90 – Dal gemito alla responsabilità (11.12.05)

Il pensiero della settimana n. 90

 

Fino a non molti anni fa, in ambito cattolico, un richiamo corposo al libro dell’Esodo sarebbe stato, prima di ogni altra cosa, associato alla teologia della liberazione. Il cuore del messaggio esodico era considerato il riscatto sociale e politico degli oppressi. Il loro passaggio da una condizione di asservimento a una di libertà doveva  trovare concreto riscontro nell’orizzonte storico. Questa non banale speranza è caduta sotto la scure delle condanne ecclesiastiche e, soprattutto, è stata travolta dalla fine indecorosa del socialismo reale. Ora aspetta sotto la cenere tempi in cui potersi manifestare con rinnovata energia. Per essa adesso sono anni di vacche magre.

Più di frequente la liberazione  è oggi intesa in termini esistenziali.
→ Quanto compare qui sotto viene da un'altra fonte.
-- pv_equiv track=rewrite | github.com/minacode/panda-parser | supertagging/induction.py | sorted_even_k_split
-- ===== SOURCE A (Python) =====
-- def sorted_even_k_split(elements, k):
--     elements = sorted(elements)
--     div, mod = divmod(len(elements), k)
--     split = []
--     for i in range(k):
--         part = set(elements[i*div:(i+1)*div])
--         split.append(part)
--     if mod:
--         split[-1].update(elements[-mod:])
--     return split
-- ===== SOURCE B (Python) =====
-- def sorted_even_k_split(elements, k):
--     xs = sorted(elements)
--     div = len(xs) // k
--     cut = k * div
--     buckets = [set() for _ in range(k)]
--     for j, x in enumerate(xs):
--         buckets[j // div if j < cut else k - 1].add(x)
--     return buckets
-- ===== Notes on version B (the rewrite author's own statement) =====
-- stated objective: alternative
-- what changed: Instead of A's k-fold slicing of the sorted list into contiguous blocks plus a post-hoc update of the last set with the remainder tail, B preallocates k empty sets and makes ONE pass over enumerate(sorted list), computing each element's bucket index arithmetically (j//div below the cut k*div, else the last bucket) and scattering it there; no slices and no remainder patch exist in B.
-- outside the precondition, e.g. on sorted_even_k_split([1, 2], -2): A returns [], B raises IndexError
import Mathlib
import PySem

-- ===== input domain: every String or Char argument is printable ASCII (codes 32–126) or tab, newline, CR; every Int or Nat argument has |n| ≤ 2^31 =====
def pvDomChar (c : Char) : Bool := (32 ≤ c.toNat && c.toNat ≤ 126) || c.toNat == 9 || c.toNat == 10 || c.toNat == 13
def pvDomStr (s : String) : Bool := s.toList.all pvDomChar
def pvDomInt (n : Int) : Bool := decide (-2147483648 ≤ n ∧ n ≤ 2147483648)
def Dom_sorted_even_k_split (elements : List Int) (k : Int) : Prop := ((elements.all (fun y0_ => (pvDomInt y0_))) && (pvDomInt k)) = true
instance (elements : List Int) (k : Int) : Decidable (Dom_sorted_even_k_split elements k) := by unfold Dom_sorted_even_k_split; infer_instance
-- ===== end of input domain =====

-- B replaces A's slice-per-bucket construction (plus the split[-1].update remainder patch) by one
-- elementwise pass that scatters each sorted element into a preallocated bucket chosen by index
-- arithmetic (objective: alternative; same cost).

-- ===== PORT A =====
def sorted_even_k_split (elements : List Int) (k : Int) : List (List Int) :=
  let es := PySem.List.sorted elements (fun x => x) false
  match PySem.Int.divmod? (es.length : Int) k with
  | none => []            -- k = 0: ZeroDivisionError (excluded by Pre_)
  | some (dv, md) =>
    let split := (PySem.List.pyRange 0 k 1).foldl
      (fun acc i => acc ++ [PySem.Set.ofList (PySem.List.slice es (some (i * dv)) (some ((i + 1) * dv)))]) []
    if md ≠ 0 then
      if split.isEmpty then []   -- split[-1] on []: IndexError (excluded by Pre_)
      else split.dropLast ++ [PySem.Set.update (split.getLastD []) (PySem.List.slice es (some (-md)) none)]
    else split

-- ===== PORT B =====
-- buckets[i].add(x) is ported as List.modify at the computed index; under Pre_ (k ≥ 1) that index
-- is always nonnegative and in range, where Python list indexing and List.modify agree exactly.
def sorted_even_k_split_alt (elements : List Int) (k : Int) : List (List Int) :=
  let xs := PySem.List.sorted elements (fun x => x) false
  match PySem.Int.floordiv? (xs.length : Int) k with
  | none => []            -- k = 0: ZeroDivisionError (excluded by Pre_)
  | some dv =>
    let cut := k * dv
    let buckets : List (List Int) := (PySem.List.pyRange 0 k 1).map (fun _ => PySem.Set.empty)
    (PySem.List.enumerate xs).foldl
      (fun bs jx =>
        bs.modify (if jx.1 < cut then PySem.Int.floordiv jx.1 dv else k - 1).toNat
          (fun s => PySem.Set.add s jx.2))
      buckets

-- ===== PRECONDITION & SPEC =====
-- Pre_ excludes k ≤ 0: there A raises ZeroDivisionError (k = 0) or IndexError (k < 0 with a
-- remainder), and in the remaining degenerate corner (k < 0 dividing len(elements)) A's empty
-- result is an accident of the empty range over a nonsensical bucket count (B raises there).
def Pre_sorted_even_k_split (elements : List Int) (k : Int) : Prop := 1 ≤ k
instance (elements : List Int) (k : Int) : Decidable (Pre_sorted_even_k_split elements k) := by
  unfold Pre_sorted_even_k_split; infer_instance

def pvWitness_sorted_even_k_split : List Int × Int := ([3, 1, 2, 1, 5], 2)

def Spec_sorted_even_k_split (elements : List Int) (k : Int) (out : List (List Int)) : Prop :=
  out = sorted_even_k_split_alt elements k
instance (elements : List Int) (k : Int) (out : List (List Int)) : Decidable (Spec_sorted_even_k_split elements k out) := by
  unfold Spec_sorted_even_k_split; infer_instance

-- ===== CLAIM (what is proved, stated in full; the proofs are below) =====
def Claim_equal_sorted_even_k_split : Prop := ∀ (elements : List Int) (k : Int), Dom_sorted_even_k_split elements k → Pre_sorted_even_k_split elements k → Spec_sorted_even_k_split elements k (sorted_even_k_split elements k)

-- ===== LEMMAS AND PROOFS =====

-- Bucket i of B's scatter loop: the initial bucket updated with exactly the payloads whose
-- computed index is i, in list order.
lemma pvScatter_getElem? (f : Int × Int → Nat) (l : List (Int × Int)) (bs : List (List Int)) (i : Nat) :
    (l.foldl (fun bs p => bs.modify (f p) (fun s => PySem.Set.add s p.2)) bs)[i]?
      = bs[i]?.map (fun s => PySem.Set.update s ((l.filter (fun p => decide (f p = i))).map (·.2))) := by
  induction l generalizing bs with
  | nil => cases h : bs[i]? <;> simp [h, PySem.Set.update]
  | cons p l ih =>
      rw [List.foldl_cons, ih, List.getElem?_modify]
      by_cases h : f p = i
      · rw [List.filter_cons_of_pos (by simp [h])]
        cases hb : bs[i]? <;> simp [h, PySem.Set.update]
      · rw [List.filter_cons_of_neg (by simp [h])]
        cases hb : bs[i]? <;> simp [h]

-- Filtering an enumeration by an index interval [a, b) yields the corresponding drop/take segment.
lemma pvFilterEnum (xs : List Int) (s a b : Nat) :
    ((PySem.List.enumerate xs (s : Int)).filter
        (fun p => decide (((a : Nat) : Int) ≤ p.1 ∧ p.1 < ((b : Nat) : Int)))).map (·.2)
      = (xs.drop (a - s)).take (b - max a s) := by
  induction xs generalizing s with
  | nil => simp [PySem.List.enumerate]
  | cons x t ih =>
      rw [PySem.List.enumerate_cons, show (s : Int) + 1 = ((s + 1 : Nat) : Int) by push_cast; ring]
      rcases Nat.lt_or_ge s a with h | h
      · rw [List.filter_cons_of_neg (by simp; omega), ih]
        rw [show a - s = (a - (s + 1)) + 1 by omega, List.drop_succ_cons,
            show max a s = a by omega, show max a (s + 1) = a by omega]
      · rcases Nat.lt_or_ge s b with h2 | h2
        · rw [List.filter_cons_of_pos (by simp; omega), List.map_cons, ih]
          rw [show a - s = 0 by omega, show a - (s + 1) = 0 by omega, List.drop_zero, List.drop_zero,
              show max a s = s by omega, show max a (s + 1) = s + 1 by omega,
              show b - s = (b - (s + 1)) + 1 by omega, List.take_succ_cons]
        · rw [List.filter_cons_of_neg (by simp; omega), ih]
          rw [show b - max a s = 0 by omega, show b - max a (s + 1) = 0 by omega,
              List.take_zero, List.take_zero]

-- B's arithmetic bucket index sends j to i exactly when j lies in bucket i's index interval.
lemma pvIdx_iff (K d n : Nat) (hK : 1 ≤ K) (i : Nat) (hiK : i < K) (hcut : K * d ≤ n)
    (j : Int) (hj0 : 0 ≤ j) (hjn : j < (n : Nat)) :
    ((if j < (K : Int) * (d : Int) then PySem.Int.floordiv j (d : Int) else (K : Int) - 1).toNat = i)
      ↔ (((i * d : Nat) : Int) ≤ j ∧ j < (((if i + 1 = K then n else (i + 1) * d) : Nat) : Int)) := by
  rw [show (K : Int) * (d : Int) = ((K * d : Nat) : Int) by push_cast; ring]
  have hC : ((K * d : Nat) : Int) ≤ (n : Int) := by exact_mod_cast hcut
  have h2 : (((i + 1) * d : Nat) : Int) ≤ ((K * d : Nat) : Int) := by
    exact_mod_cast Nat.mul_le_mul_right d (by omega : i + 1 ≤ K)
  have hA : ((i * d : Nat) : Int) ≤ (((i + 1) * d : Nat) : Int) := by
    exact_mod_cast Nat.mul_le_mul_right d (by omega : i ≤ i + 1)
  by_cases hd : d = 0
  · subst hd
    simp only [Nat.mul_zero] at *
    rw [if_neg (by omega)]
    by_cases hik : i + 1 = K
    · rw [if_pos hik]
      omega
    · rw [if_neg hik]
      omega
  · have hdpos : (0 : Int) < (d : Int) := by exact_mod_cast Nat.pos_of_ne_zero hd
    by_cases hlt : j < ((K * d : Nat) : Int)
    · rw [if_pos hlt]
      have hq0 : 0 ≤ PySem.Int.floordiv j (d : Int) := by
        rw [PySem.Int.floordiv_eq_ediv_of_pos hdpos]
        exact Int.ediv_nonneg hj0 (le_of_lt hdpos)
      have hiff : PySem.Int.floordiv j (d : Int) = (i : Int)
          ↔ ((i : Int) * d ≤ j ∧ j < ((i : Int) + 1) * d) :=
        PySem.Int.floordiv_eq_iff_of_pos hdpos
      rw [show (i : Int) * d = ((i * d : Nat) : Int) by push_cast; ring,
          show ((i : Int) + 1) * d = (((i + 1) * d : Nat) : Int) by push_cast; ring] at hiff
      constructor
      · intro h
        have hb := hiff.mp (by omega)
        refine ⟨hb.1, ?_⟩
        by_cases hik : i + 1 = K
        · rw [if_pos hik]
          have hEq3 : (i + 1) * d = K * d := by rw [hik]
          omega
        · rw [if_neg hik]; exact hb.2
      · intro ⟨ha, hb⟩
        have hb' : j < (((i + 1) * d : Nat) : Int) := by
          by_cases hik : i + 1 = K
          · have hEq3 : (i + 1) * d = K * d := by rw [hik]
            omega
          · rw [if_neg hik] at hb; exact hb
        have := hiff.mpr ⟨ha, hb'⟩
        omega
    · rw [if_neg hlt]
      constructor
      · intro h
        have hik : i + 1 = K := by omega
        rw [if_pos hik]
        have hA2 : ((i * d : Nat) : Int) ≤ ((K * d : Nat) : Int) := by
          exact_mod_cast Nat.mul_le_mul_right d (by omega : i ≤ K)
        exact ⟨by omega, hjn⟩
      · intro ⟨ha, hb⟩
        by_cases hik : i + 1 = K
        · omega
        · rw [if_neg hik] at hb
          omega

-- A's loop, in closed form: k blocks of size d (the i-th slice is d long).
lemma A_split_eq (es : List Int) (K : Nat) (d : Nat) :
    ((PySem.List.pyRange 0 (K : Int) 1).foldl
      (fun acc i => acc ++ [PySem.Set.ofList (PySem.List.slice es (some (i * (d : Int))) (some ((i + 1) * (d : Int))))]) [])
      = (List.range K).map (fun i => PySem.Set.ofList ((es.drop (i * d)).take d)) := by
  rw [PySem.List.pyRange_one]
  simp only [Int.sub_zero, Int.toNat_natCast, List.foldl_map]
  rw [PySem.List.foldl_append_singleton_eq_map]
  simp only [List.nil_append]
  apply List.map_congr_left
  intro i _
  have h1 : ((0 : Int) + i) * (d : Int) = ((i * d : Nat) : Int) := by push_cast; ring
  have h2 : ((0 : Int) + i + 1) * (d : Int) = ((i * d + d : Nat) : Int) := by push_cast; ring
  rw [h1, h2, PySem.List.slice_natCast]
  have h3 : i * d + d - i * d = d := by omega
  rw [h3]

-- ===== VERDICT (by name: the statement is the Claim_ definition above) =====
theorem sorted_even_k_split_spec : Claim_equal_sorted_even_k_split := by
  intro elements k _ hpre
  unfold Pre_sorted_even_k_split at hpre
  unfold Spec_sorted_even_k_split
  obtain ⟨K, rfl⟩ : ∃ K : Nat, k = (K : Int) := ⟨k.toNat, by omega⟩
  have hK : 1 ≤ K := by exact_mod_cast hpre
  have hk0 : (K : Int) ≠ 0 := by
    intro h; rw [h] at hpre; omega
  unfold sorted_even_k_split sorted_even_k_split_alt
  simp only [PySem.Int.divmod?, PySem.Int.floordiv?, hk0, if_false]
  generalize PySem.List.sorted elements (fun x => x) false = es
  rw [← Int.ofNat_fdiv, ← Int.ofNat_fmod]
  set d : Nat := es.length / K with hd
  set m : Nat := es.length % K with hm2
  set n : Nat := es.length with hn
  have hdm : K * d + m = n := Nat.div_add_mod n K
  clear_value d m n
  clear hd hm2
  have hK1 : K = (K - 1) + 1 := by omega
  have h1 : K * d = (K - 1) * d + d := by
    conv_lhs => rw [hK1]
    rw [Nat.succ_mul]
  -- B side: the scatter loop, bucket by bucket
  have hB : (PySem.List.enumerate es).foldl
      (fun bs jx =>
        bs.modify (if jx.1 < (K : Int) * (d : Int) then PySem.Int.floordiv jx.1 (d : Int) else (K : Int) - 1).toNat
          (fun s => PySem.Set.add s jx.2))
      ((PySem.List.pyRange 0 (K : Int) 1).map (fun _ => PySem.Set.empty))
      = (List.range K).map
          (fun i => PySem.Set.ofList ((es.drop (i * d)).take ((if i + 1 = K then n else (i + 1) * d) - i * d))) := by
    apply List.ext_getElem?
    intro i
    rw [pvScatter_getElem?
        (fun p => (if p.1 < (K : Int) * (d : Int) then PySem.Int.floordiv p.1 (d : Int) else (K : Int) - 1).toNat)
        (PySem.List.enumerate es) _ i]
    rw [List.getElem?_map, List.getElem?_map]
    by_cases hiK : i < K
    · rw [List.getElem?_eq_getElem (l := PySem.List.pyRange 0 (K : Int) 1)
          (by rw [PySem.List.length_pyRange_one]; omega),
        List.getElem?_eq_getElem (l := List.range K) (by simpa using hiK)]
      rw [Option.map_some, Option.map_some, List.getElem_range]
      congr 1
      rw [List.filter_congr
          (q := fun p => decide (((i * d : Nat) : Int) ≤ p.1 ∧ p.1 < (((if i + 1 = K then n else (i + 1) * d) : Nat) : Int)))]
      · rw [show (0 : Int) = ((0 : Nat) : Int) from rfl, pvFilterEnum]
        simp only [Nat.sub_zero, Nat.max_zero]
        rfl
      · intro p hp
        have hmem : p.1 ∈ (PySem.List.enumerate es).map (fun q => q.1) :=
          List.mem_map_of_mem hp
        rw [PySem.List.map_fst_enumerate] at hmem
        have hbnd := (PySem.List.mem_pyRange_one).mp (by simpa using hmem)
        simp only [decide_eq_decide]
        exact pvIdx_iff K d n hK i hiK (by omega) p.1 hbnd.1 (by simpa [hn] using hbnd.2)
    · rw [List.getElem?_eq_none (by rw [PySem.List.length_pyRange_one]; omega),
          List.getElem?_eq_none (by simp; omega)]
      rfl
  rw [hB, A_split_eq es K d]
  -- A side: rewrite A's result into the same map
  have hsegL : (es.drop ((K - 1) * d)).take ((if (K - 1) + 1 = K then n else ((K - 1) + 1) * d) - (K - 1) * d)
      = es.drop ((K - 1) * d) := by
    rw [if_pos (by omega)]
    apply List.take_of_length_le
    rw [List.length_drop]
    omega
  have hsplitT : (List.range K).map
      (fun i => PySem.Set.ofList ((es.drop (i * d)).take ((if i + 1 = K then n else (i + 1) * d) - i * d)))
      = (List.range (K - 1)).map (fun i => PySem.Set.ofList ((es.drop (i * d)).take d))
          ++ [PySem.Set.ofList (es.drop ((K - 1) * d))] := by
    rw [show List.range K = List.range ((K - 1) + 1) by rw [← hK1], List.range_succ,
        List.map_append, List.map_singleton, hsegL]
    congr 1
    apply List.map_congr_left
    intro i hi
    rw [List.mem_range] at hi
    rw [if_neg (by omega), Nat.succ_mul, Nat.add_sub_cancel_left]
  rw [hsplitT]
  have hsplitA : (List.range K).map (fun i => PySem.Set.ofList ((es.drop (i * d)).take d))
      = (List.range (K - 1)).map (fun i => PySem.Set.ofList ((es.drop (i * d)).take d))
          ++ [PySem.Set.ofList ((es.drop ((K - 1) * d)).take d)] := by
    rw [show List.range K = List.range ((K - 1) + 1) by rw [← hK1], List.range_succ,
        List.map_append, List.map_singleton]
  rw [hsplitA]
  by_cases hm : m = 0
  · rw [if_neg (by simp [hm])]
    rw [List.take_of_length_le (by rw [List.length_drop]; omega : (es.drop ((K - 1) * d)).length ≤ d)]
  · rw [if_pos (by exact_mod_cast hm)]
    rw [if_neg (by simp), List.dropLast_concat, List.getLastD_concat]
    rw [PySem.List.slice_from_neg_natCast es m (Nat.pos_of_ne_zero hm)]
    congr 2
    have hdd : es.drop (es.length - m) = (es.drop ((K - 1) * d)).drop d := by
      rw [List.drop_drop]
      congr 1
      omega
    rw [hdd, ← PySem.Set.ofList_append, List.take_append_drop]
Il grido che si alza dall’oppressione è colto come gemito della persona sofferente in quanto preda della malattia, dell’emarginazione sociale, della devianza, della dissipazione. Il libro dell’Esodo afferma che il grido si innalzò dalla schiavitù. Esso fu udito dal Signore che capì (Es  2,23-24). Non si parla perciò di una preghiera intenzionale da parte degli ebrei: il grido era un semplice lamento, non una supplica. Esso però attira ugualmente su di sé l’attenzione di Dio. Questo vale anche per i gemiti degli sventurati e degli infelici. Dio li ama per quel che sono e in ciò si trova la radice della loro liberazione. Ciò è specialmente vero se altre persone, sulla scorta del loro Signore,  si comportano in modo analogo. Alcune testimonianze di questa spiritualità sono molto alte e toccanti (cfr. per es. Daniele Simonazzi, In ascolto delle creature in Quaderni di Qol, In ascolto del creato,  Atti del Convegno nazionale, Reggio Emilia 26/27 febbraio 2005, Aliberti, Reggio Emilia 2005, pp.225-230). In questi casi sembra però  all’opera una precomprensione orientata a separare l’esodo dall’Egitto dal monte Sinai, il momento nel quale il Dio liberatore offre al popolo la sua Legge.

Nel mondo cattolico si assiste oggi a una specie di divaricazione. Da un lato vi è la componente istituzionale che sembra puntare su un Decalogo sganciato dalla dinamica liberatoria dell’esodo. Per essa le parole con cui Dio si autopresenta sul monte («Io sono il Signore tuo Dio che ti ho fatto uscire dalla terra d’Egitto» Es 20,   2) non rivestono alcuna importanza decisiva. Se la rivelazione rimanda a un legge divina universale già scritta nelle coscienze, la liberazione da condizioni di oppressione storica o da sofferenze esistenziali non svolge un ruolo fondativo. Dall’altro lato si assiste invece a un richiamo alla misericordia gratuita di Dio che non ha bisogno di legge in quanto si estende a sofferenti, sbandati e sviati per la semplice ragione di essere tali. La prevalente visione ebraica è diversa. Essa afferma che il popolo è stato fatto uscire dall’Egitto per giungere al Sinai. In altre parole, fa parte della liberazione esser posti nelle condizioni di poter accettare liberamente il giogo della Torà (Legge).  A tal proposito un commento giudaico presenta i tre mesi che vanno dal passaggio del Mar Rosso al Sinai come un periodo di convalescenza durante il quale  il popolo, uscito da un brutale sfruttamento, fu sostenuto con la manna e l’acqua dalla roccia e protetto dalla nube. Una volta ristabilito si trovò nelle condizioni di poter accogliere i comandamenti. Fa quindi parte integrante della logica della liberazione non essere più servi del faraone al fine di poter essere liberi servi del Signore.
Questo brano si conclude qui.